We can, however, compute many of the explanation methods directly using a fixed class, so we can still use Shapley values and the like for closed models that don’t provide log probabilities. However, this means only changes in the most likely token will be noticed, which should make the explanations much rougher. Especially if you are looking to create explanations not for the top token, but for another one.
And then we get the bill
The larger issue is computational cost. To compute Shapley values, you have to make at least a couple of hundred calls to the model. The number depends on the input text size, the baseline replacement strategy, and the variance of the LLM output.
Again, open source LLMs have a clear advantage here, at least when self-hosting:
Each call is typically cheaper than paying for API-based models. At least if self-hosted.
If you have access to the gradients, you can use a model-specific implementation of Shapley values (GradientExplainer), which is faster than the model-agnostic explainer.
But it gets even more expensive …
One token? Who cares? Explain the entire output.
So far, we’ve talked about explaining a 1-token prediction. But we probably care more about explaining an entire output text.
If the output text has 6 tokens, the model makes 6 predictions. If we still wanted to compute attributions with LIME or Shapley values, we would get 8 x 6 = 48 attribution values, one for each combination of input and output token.
We also have to approach this sequentially: First, compute the Shapley values for “No”, then concatenate “No” with the input, and compute the Shapley values for “,” (but without perturbing the “No” in the input.) And so on. This token-to-token attribution gives you a table of attributions. You can, for example, use software like Captum to achieve this.

If you check the figure above closely, you might spot a deviation from the strict token-to-token explainability. “Palm Coast” is a combination of 3 tokens, but appears only as 1 input. That’s something you can do with perturbation-based methods: simply group features and switch them on and off simultaneously. The Captum tutorial from which the image is from also shows an alternative to removing tokens that are “switched off”: For example, place names like “Palm Beach” are replaced with other place names. This fixes the implausible-sentence problem but also changes the interpretation.
By playing around with the replacement tokens, we can get very creative. For example, depending on the use case, you might group entire input sentences or even paragraphs to compute their joint impact on the output. The choice of replacement snippets allows you to steer the model interpretation. I used a similar strategy to win in a machine learning competition that was focused on interpretability, the water supply forecasting competition (this was on tabular data, though).
All in all, we can definitely use good old interpretability methods for explaining LLM outputs.

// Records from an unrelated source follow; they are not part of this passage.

-- pv_equiv track=rewrite | github.com/bryceweiner/h-lcdm | pipeline/ml/data_preparation.py | get_survey_mapping
-- ===== SOURCE A (Python) =====
-- from typing import Dict, Any, List, Optional
--
-- def get_survey_mapping(cosmological_data: Dict[str, Any]) -> Dict[str, List[str]]:
--     """
--     Get mapping of survey names to their modalities.
--
--     Parameters:
--         cosmological_data: Dictionary of loaded cosmological data
--
--     Returns:
--         Dictionary mapping survey names to lists of modality keys
--     """
--     return {
--         'ACT': [k for k in cosmological_data.keys() if k.startswith('cmb_act_dr6_')],
--         'Planck': [k for k in cosmological_data.keys() if k.startswith('cmb_planck_2018_')],
--         'SPT-3G': [k for k in cosmological_data.keys() if k.startswith('cmb_spt3g_')],
--         'COBE': [k for k in cosmological_data.keys() if k.startswith('cmb_cobe_')],
--         'WMAP': [k for k in cosmological_data.keys() if k.startswith('cmb_wmap_')],
--         'BOSS': ['bao_boss_dr12'],
--         'DESI': ['bao_desi', 'void_desivast'],
--         'eBOSS': ['bao_eboss'],
--         'SDSS': ['void_sdss_dr7', 'void_sdss_dr16', 'galaxy'],
--         'FRB': ['frb'],
--         'Lyman-alpha': ['lyman_alpha'],
--         'JWST': ['jwst'],
--         'LIGO': [k for k in cosmological_data.keys() if k.startswith('gw_ligo')],
--         'Virgo': [k for k in cosmological_data.keys() if k.startswith('gw_virgo')],
--         'KAGRA': [k for k in cosmological_data.keys() if k.startswith('gw_kagra')]
--     }
-- ===== SOURCE B (Python) =====
-- _PREFIX_TO_SURVEY = {
--     'cmb_act_dr6_': 'ACT',
--     'cmb_planck_2018_': 'Planck',
--     'cmb_spt3g_': 'SPT-3G',
--     'cmb_cobe_': 'COBE',
--     'cmb_wmap_': 'WMAP',
--     'gw_ligo': 'LIGO',
--     'gw_virgo': 'Virgo',
--     'gw_kagra': 'KAGRA',
-- }
-- _PREFIX_LENGTHS = sorted({len(p) for p in _PREFIX_TO_SURVEY})
--
--
-- def get_survey_mapping(cosmological_data):
--     """Classify each key by hashing its length-L head slice into a prefix table
--     (one lookup per distinct prefix length) instead of running prefix tests;
--     no two table prefixes are prefixes of each other, so each key lands in at
--     most one bucket and we can stop at the first hit."""
--     buckets = {'ACT': [], 'Planck': [], 'SPT-3G': [], 'COBE': [], 'WMAP': [],
--                'LIGO': [], 'Virgo': [], 'KAGRA': []}
--     for k in cosmological_data.keys():
--         for L in _PREFIX_LENGTHS:
--             survey = _PREFIX_TO_SURVEY.get(k[:L])
--             if survey is not None:
--                 buckets[survey].append(k)
--                 break
--     return {
--         'ACT': buckets['ACT'],
--         'Planck': buckets['Planck'],
--         'SPT-3G': buckets['SPT-3G'],
--         'COBE': buckets['COBE'],
--         'WMAP': buckets['WMAP'],
--         'BOSS': ['bao_boss_dr12'],
--         'DESI': ['bao_desi', 'void_desivast'],
--         'eBOSS': ['bao_eboss'],
--         'SDSS': ['void_sdss_dr7', 'void_sdss_dr16', 'galaxy'],
--         'FRB': ['frb'],
--         'Lyman-alpha': ['lyman_alpha'],
--         'JWST': ['jwst'],
--         'LIGO': buckets['LIGO'],
--         'Virgo': buckets['Virgo'],
--         'KAGRA': buckets['KAGRA'],
--     }
-- ===== Notes on version B (the rewrite author's own statement) =====
-- stated objective: alternative
-- what changed: Replaces A's eight startswith-filtered scans with a prefix hash table: each key's head slice at each of the six distinct prefix lengths is looked up in a prefix-to-survey dict (stopping at the first hit, valid because no table prefix is a prefix of another) and the key is appended to the single bucket found.
import Mathlib
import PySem
-- pv_equiv track=rewrite | github.com/Yusiwon/Programmers_Python | src/연습문제/level0/옹알이(1).py | solution
-- ===== SOURCE A (Python) =====
-- def solution(babbling):
--     answer = 0
--
--     for word in babbling:
--         index = 0
--
--         for i in range(1, len(word)+1):
--             if word[index:i] in ['aya', 'ye', 'woo', 'ma']:
--                 index = i
--
--         if index == len(word):
--             answer += 1
--     return answer
-- ===== SOURCE B (Python) =====
-- def solution(babbling):
--     def ok(w):
--         if w == "":
--             return True
--         if w.startswith("aya"):
--             return ok(w[3:])
--         if w.startswith("ye"):
--             return ok(w[2:])
--         if w.startswith("woo"):
--             return ok(w[3:])
--         if w.startswith("ma"):
--             return ok(w[2:])
--         return False
--     return sum(1 for w in babbling if ok(w))
-- ===== Notes on version B (the rewrite author's own statement) =====
-- stated objective: faster
-- what changed: Replaces A's quadratic per-word scan over all slice endpoints with a single left-to-right greedy token match (the four tokens are prefix-free, so the greedy step is the unique possible one).
import Mathlib
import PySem

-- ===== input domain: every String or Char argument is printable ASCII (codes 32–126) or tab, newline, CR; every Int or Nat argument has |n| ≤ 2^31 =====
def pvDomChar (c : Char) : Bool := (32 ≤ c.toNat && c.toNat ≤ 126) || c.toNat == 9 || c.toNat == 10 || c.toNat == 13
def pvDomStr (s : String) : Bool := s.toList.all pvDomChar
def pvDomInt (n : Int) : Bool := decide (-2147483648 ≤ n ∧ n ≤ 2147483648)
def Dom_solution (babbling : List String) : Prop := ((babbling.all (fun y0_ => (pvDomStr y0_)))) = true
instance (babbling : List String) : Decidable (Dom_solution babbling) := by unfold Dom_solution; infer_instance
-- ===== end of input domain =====

-- B replaces A's per-word scan over all slice endpoints by one left-to-right greedy
-- token match (the four tokens are prefix-free), a different and faster algorithm.

-- ===== PORT A =====
-- inner loop of A for one word: for i in range(1, len(word)+1): if word[index:i] in [...]: index = i
def innerA (word : String) : Int :=
  (PySem.List.pyRange 1 (PySem.Str.len word + 1) 1).foldl
    (fun index i =>
      if ["aya", "ye", "woo", "ma"].contains (PySem.Str.slice word (some index) (some i))
      then i else index) 0

def solution (babbling : List String) : Int :=
  babbling.foldl
    (fun answer word =>
      if innerA word = PySem.Str.len word then answer + 1 else answer) 0

-- ===== PORT B =====
-- greedy recursion ok(w) of Source B, on the character list (each startswith test = one pattern)
def okB : List Char → Bool
  | [] => true
  | 'a' :: 'y' :: 'a' :: r => okB r
  | 'y' :: 'e' :: r => okB r
  | 'w' :: 'o' :: 'o' :: r => okB r
  | 'm' :: 'a' :: r => okB r
  | _ => false

def solution_alt (babbling : List String) : Int :=
  ((babbling.filter (fun w => okB w.toList)).map (fun _ => (1 : Int))).sum

-- ===== PRECONDITION & SPEC =====
def Spec_solution (babbling : List String) (out : Int) : Prop := out = solution_alt babbling
instance (babbling : List String) (out : Int) : Decidable (Spec_solution babbling out) := by unfold Spec_solution; infer_instance

-- ===== CLAIM (what is proved, stated in full; the proofs are below) =====
def Claim_equal_solution : Prop := ∀ (babbling : List String), Dom_solution babbling → Spec_solution babbling (solution babbling)

-- ===== LEMMAS AND PROOFS =====

-- the four tokens as character lists
def toksL : List (List Char) := [['a','y','a'], ['y','e'], ['w','o','o'], ['m','a']]

-- A's loop step, moved to the character-list side
def stepL (cs : List Char) (index i : Int) : Int :=
  if PySem.List.slice cs (some index) (some i) ∈ toksL then i else index

lemma toks_prefix_free : ∀ t1 ∈ toksL, ∀ t2 ∈ toksL, t1 <+: t2 → t1 = t2 := by decide

lemma toks_len_pos : ∀ t ∈ toksL, 0 < t.length := by decide

-- A's membership test equals the list-side test
lemma contains_slice (w : String) (a b : Int) :
    (["aya", "ye", "woo", "ma"].contains (PySem.Str.slice w (some a) (some b)) = true) ↔
      PySem.List.slice w.toList (some a) (some b) ∈ toksL := by
  rw [List.contains_iff_mem]
  have hb : (PySem.Str.slice w (some a) (some b)).toList =
      PySem.List.slice w.toList (some a) (some b) := by
    simp [PySem.Str.toList_slice]
  rw [show toksL = (["aya", "ye", "woo", "ma"].map String.toList) from rfl,
      ← hb]
  exact (List.mem_map_of_injective (fun _ _ h => String.ext_iff.mpr h)).symm

lemma fold_noop {α β : Type} (f : α → β → α) (a : α) (l : List β)
    (h : ∀ b ∈ l, f a b = a) : l.foldl f a = a := by
  induction l with
  | nil => rfl
  | cons x xs ih =>
    rw [List.foldl_cons, h x (by simp)]
    exact ih (fun b hb => h b (by simp [hb]))

-- a token found by A's slice test is a prefix of the remaining suffix
lemma mem_toks_of_slice (cs : List Char) (p : ℕ) (i : ℤ) (hpi : (p : ℤ) ≤ i)
    (h : PySem.List.slice cs (some (p : ℤ)) (some i) ∈ toksL) :
    ∃ t ∈ toksL, t <+: cs.drop p ∧ (t.length : ℤ) ≤ i - p := by
  rw [PySem.List.slice_toNat cs (by exact_mod_cast Nat.zero_le p) (by omega)] at h
  simp only [Int.toNat_natCast] at h
  refine ⟨_, h, List.take_prefix _ _, ?_⟩
  have hlen := List.length_take_le (i.toNat - p) (List.drop p cs)
  omega

-- no-op step: the slice cannot be a token
lemma step_noop (cs : List Char) (p : ℕ) (i : ℤ) (hpi : (p : ℤ) ≤ i)
    (hno : ∀ t ∈ toksL, t <+: cs.drop p → ¬ ((t.length : ℤ) ≤ i - p)) :
    stepL cs p i = p := by
  unfold stepL
  rw [if_neg]
  intro h
  obtain ⟨t, ht, hpre, hlen⟩ := mem_toks_of_slice cs p i hpi h
  exact hno t ht hpre hlen

-- the step at exactly the token boundary fires
lemma step_hit (cs : List Char) (p : ℕ) (t : List Char) (ht : t ∈ toksL)
    (hpre : t <+: cs.drop p) :
    stepL cs p ((p : ℤ) + t.length) = (p : ℤ) + t.length := by
  unfold stepL
  rw [if_pos]
  have : ((p : ℤ) + t.length) = ((p + t.length : ℕ) : ℤ) := by push_cast; ring
  rw [this, PySem.List.slice_natCast]
  obtain ⟨r, hr⟩ := hpre
  rw [← hr]
  simpa using ht

-- main per-word characterisation of A's inner loop
lemma main_fold (cs : List Char) : ∀ k p : ℕ, p ≤ cs.length → cs.length - p ≤ k →
    (((PySem.List.pyRange ((p : ℤ) + 1) ((cs.length : ℤ) + 1) 1).foldl (stepL cs) (p : ℤ)
        = (cs.length : ℤ)) ↔ okB (cs.drop p) = true) := by
  intro k
  induction k with
  | zero =>
    intro p hp hk
    have hpn : p = cs.length := by omega
    subst hpn
    rw [PySem.List.pyRange_one_eq_nil (by omega), List.foldl_nil, List.drop_length]
    simp [okB]
  | succ k ih =>
    intro p hp hk
    rcases Nat.eq_or_lt_of_le hp with hpn | hplt
    · subst hpn
      rw [PySem.List.pyRange_one_eq_nil (by omega), List.foldl_nil, List.drop_length]
      simp [okB]
    -- generic treatment of one greedy token step
    have tok_case : ∀ t ∈ toksL, ∀ r : List Char, cs.drop p = t ++ r →
        (((PySem.List.pyRange ((p : ℤ) + 1) ((cs.length : ℤ) + 1) 1).foldl (stepL cs) (p : ℤ)
          = (cs.length : ℤ)) ↔ okB r = true) := by
      intro t ht r hdr
      have hL : 0 < t.length := toks_len_pos t ht
      have hlen : t.length + r.length = cs.length - p := by
        have := congrArg List.length hdr
        simp [List.length_drop] at this
        omega
      have hpL : p + t.length ≤ cs.length := by omega
      have hpre : t <+: cs.drop p := ⟨r, hdr.symm⟩
      -- split the range [p+1, n+1) at p+|t| and p+|t|+1
      rw [PySem.List.pyRange_one_append ((p:ℤ)+1) ((p:ℤ)+t.length) ((cs.length:ℤ)+1)
            (by omega) (by exact_mod_cast by omega),
          List.foldl_append,
          PySem.List.pyRange_one_cons (a := (p:ℤ)+t.length) (by exact_mod_cast by omega),
          List.foldl_cons]
      -- first segment is a no-op
      rw [fold_noop (stepL cs) ((p:ℤ)) _ (by
        intro i hi
        rw [PySem.List.mem_pyRange_one] at hi
        refine step_noop cs p i (by omega) ?_
        intro t' ht' hpre' hlen'
        have htt : t' = t := by
          rcases List.prefix_or_prefix_of_prefix hpre' hpre with h' | h'
          · exact toks_prefix_free t' ht' t ht h'
          · exact (toks_prefix_free t ht t' ht' h').symm
        rw [htt] at hlen'
        omega)]
      -- the boundary step fires
      rw [step_hit cs p t ht hpre]
      -- rest is the fold from p + |t|
      have hcast : (p : ℤ) + t.length = ((p + t.length : ℕ) : ℤ) := by push_cast; ring
      have hdrop : cs.drop (p + t.length) = r := by
        rw [← List.drop_drop, hdr, List.drop_left]
      rw [hcast, ← hdrop]
      exact ih (p + t.length) hpL (by omega)
    -- case split on the shape of the suffix, following okB's match
    rcases hd : cs.drop p with _ | ⟨c, d⟩
    · exact absurd (List.drop_eq_nil_iff.mp hd) (by omega)
    rw [okB.eq_def]
    split
    · rename_i heq; exact (List.cons_ne_nil c d heq).elim
    · rename_i r heq
      exact (by simpa [hd, heq] using tok_case ['a','y','a'] (by decide) r (by rw [hd, heq]; rfl))
    · rename_i r heq
      exact (by simpa [hd, heq] using tok_case ['y','e'] (by decide) r (by rw [hd, heq]; rfl))
    · rename_i r heq
      exact (by simpa [hd, heq] using tok_case ['w','o','o'] (by decide) r (by rw [hd, heq]; rfl))
    · rename_i r heq
      exact (by simpa [hd, heq] using tok_case ['m','a'] (by decide) r (by rw [hd, heq]; rfl))
    · -- no token matches: the loop never advances and p < n
      rename_i h1 h2 h3 h4 h5
      rw [fold_noop (stepL cs) ((p:ℤ)) _ (by
        intro i hi
        rw [PySem.List.mem_pyRange_one] at hi
        refine step_noop cs p i (by omega) ?_
        intro t' ht' hpre' _
        obtain ⟨r, hr⟩ := hpre'
        rw [hd] at hr
        fin_cases ht'
        · exact h2 r (by exact hr.symm)
        · exact h3 r (by exact hr.symm)
        · exact h4 r (by exact hr.symm)
        · exact h5 r (by exact hr.symm))]
      constructor
      · intro hpn; exact absurd (by exact_mod_cast hpn) (by omega)
      · intro hfalse; cases hfalse

lemma innerA_eq (w : String) :
    (innerA w = PySem.Str.len w) ↔ okB w.toList = true := by
  have hstep : (fun (index i : Int) =>
      if ["aya", "ye", "woo", "ma"].contains (PySem.Str.slice w (some index) (some i))
      then i else index) = stepL w.toList := by
    funext index i
    unfold stepL
    by_cases h : PySem.List.slice w.toList (some index) (some i) ∈ toksL
    · rw [if_pos ((contains_slice w index i).mpr h), if_pos h]
    · rw [if_neg (fun hc => h ((contains_slice w index i).mp hc)), if_neg h]
  have h0 : ((0 : ℕ) : ℤ) = (0 : ℤ) := rfl
  have := main_fold w.toList (w.toList.length) 0 (Nat.zero_le _) (by omega)
  rw [List.drop_zero] at this
  unfold innerA
  rw [hstep, PySem.Str.len_eq]
  simpa using this

lemma outer_fold (bs : List String) (a : Int) :
    bs.foldl (fun answer word => if innerA word = PySem.Str.len word then answer + 1 else answer) a
      = a + ((bs.filter (fun w => okB w.toList)).map (fun _ => (1 : Int))).sum := by
  induction bs generalizing a with
  | nil => simp
  | cons w ws ih =>
    rw [List.foldl_cons, List.filter_cons]
    by_cases h : okB w.toList = true
    · rw [if_pos ((innerA_eq w).mpr h), if_pos (by exact h), List.map_cons, List.sum_cons, ih]
      ring
    · rw [if_neg (fun hc => h ((innerA_eq w).mp hc)), if_neg (by simpa using h), ih]

-- ===== VERDICT (by name: the statement is the Claim_ definition above) =====
theorem solution_spec : Claim_equal_solution := by
  intro bs _
  show solution bs = solution_alt bs
  simpa [solution, solution_alt] using outer_fold bs 0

It can get expensive and a bit tricky, especially with closed LLMs, but it’s feasible.




Thanks for your post. It was a great one. Recently, we have done a couple of research projects to extend LIME-based approaches for LLMs. You can see the results here:
https://arxiv.org/pdf/2505.21657
We also expanded it for an image editing scenario
https://arxiv.org/pdf/2412.16277
https://www.kaggle.com/code/zeinabdehghani/explain-gemini-image-editing-with-smile
I really like the idea of LLMs as classifiers! Would kv caching help here at all with previously predicted tokens?
I would like to shamefully plug my own work as well, I have a paper in TMLR showing how to find an exactly equivalent linear system that reproduces a given next token prediction in models like Gemma 3 and Qwen 3. This gives you linear token contributions that exactly reproduce the predicted output embedding. It’s nice because there is no approximation error like in Shap.
https://arxiv.org/abs/2505.24293
Thank you for all of the books and posts over the years!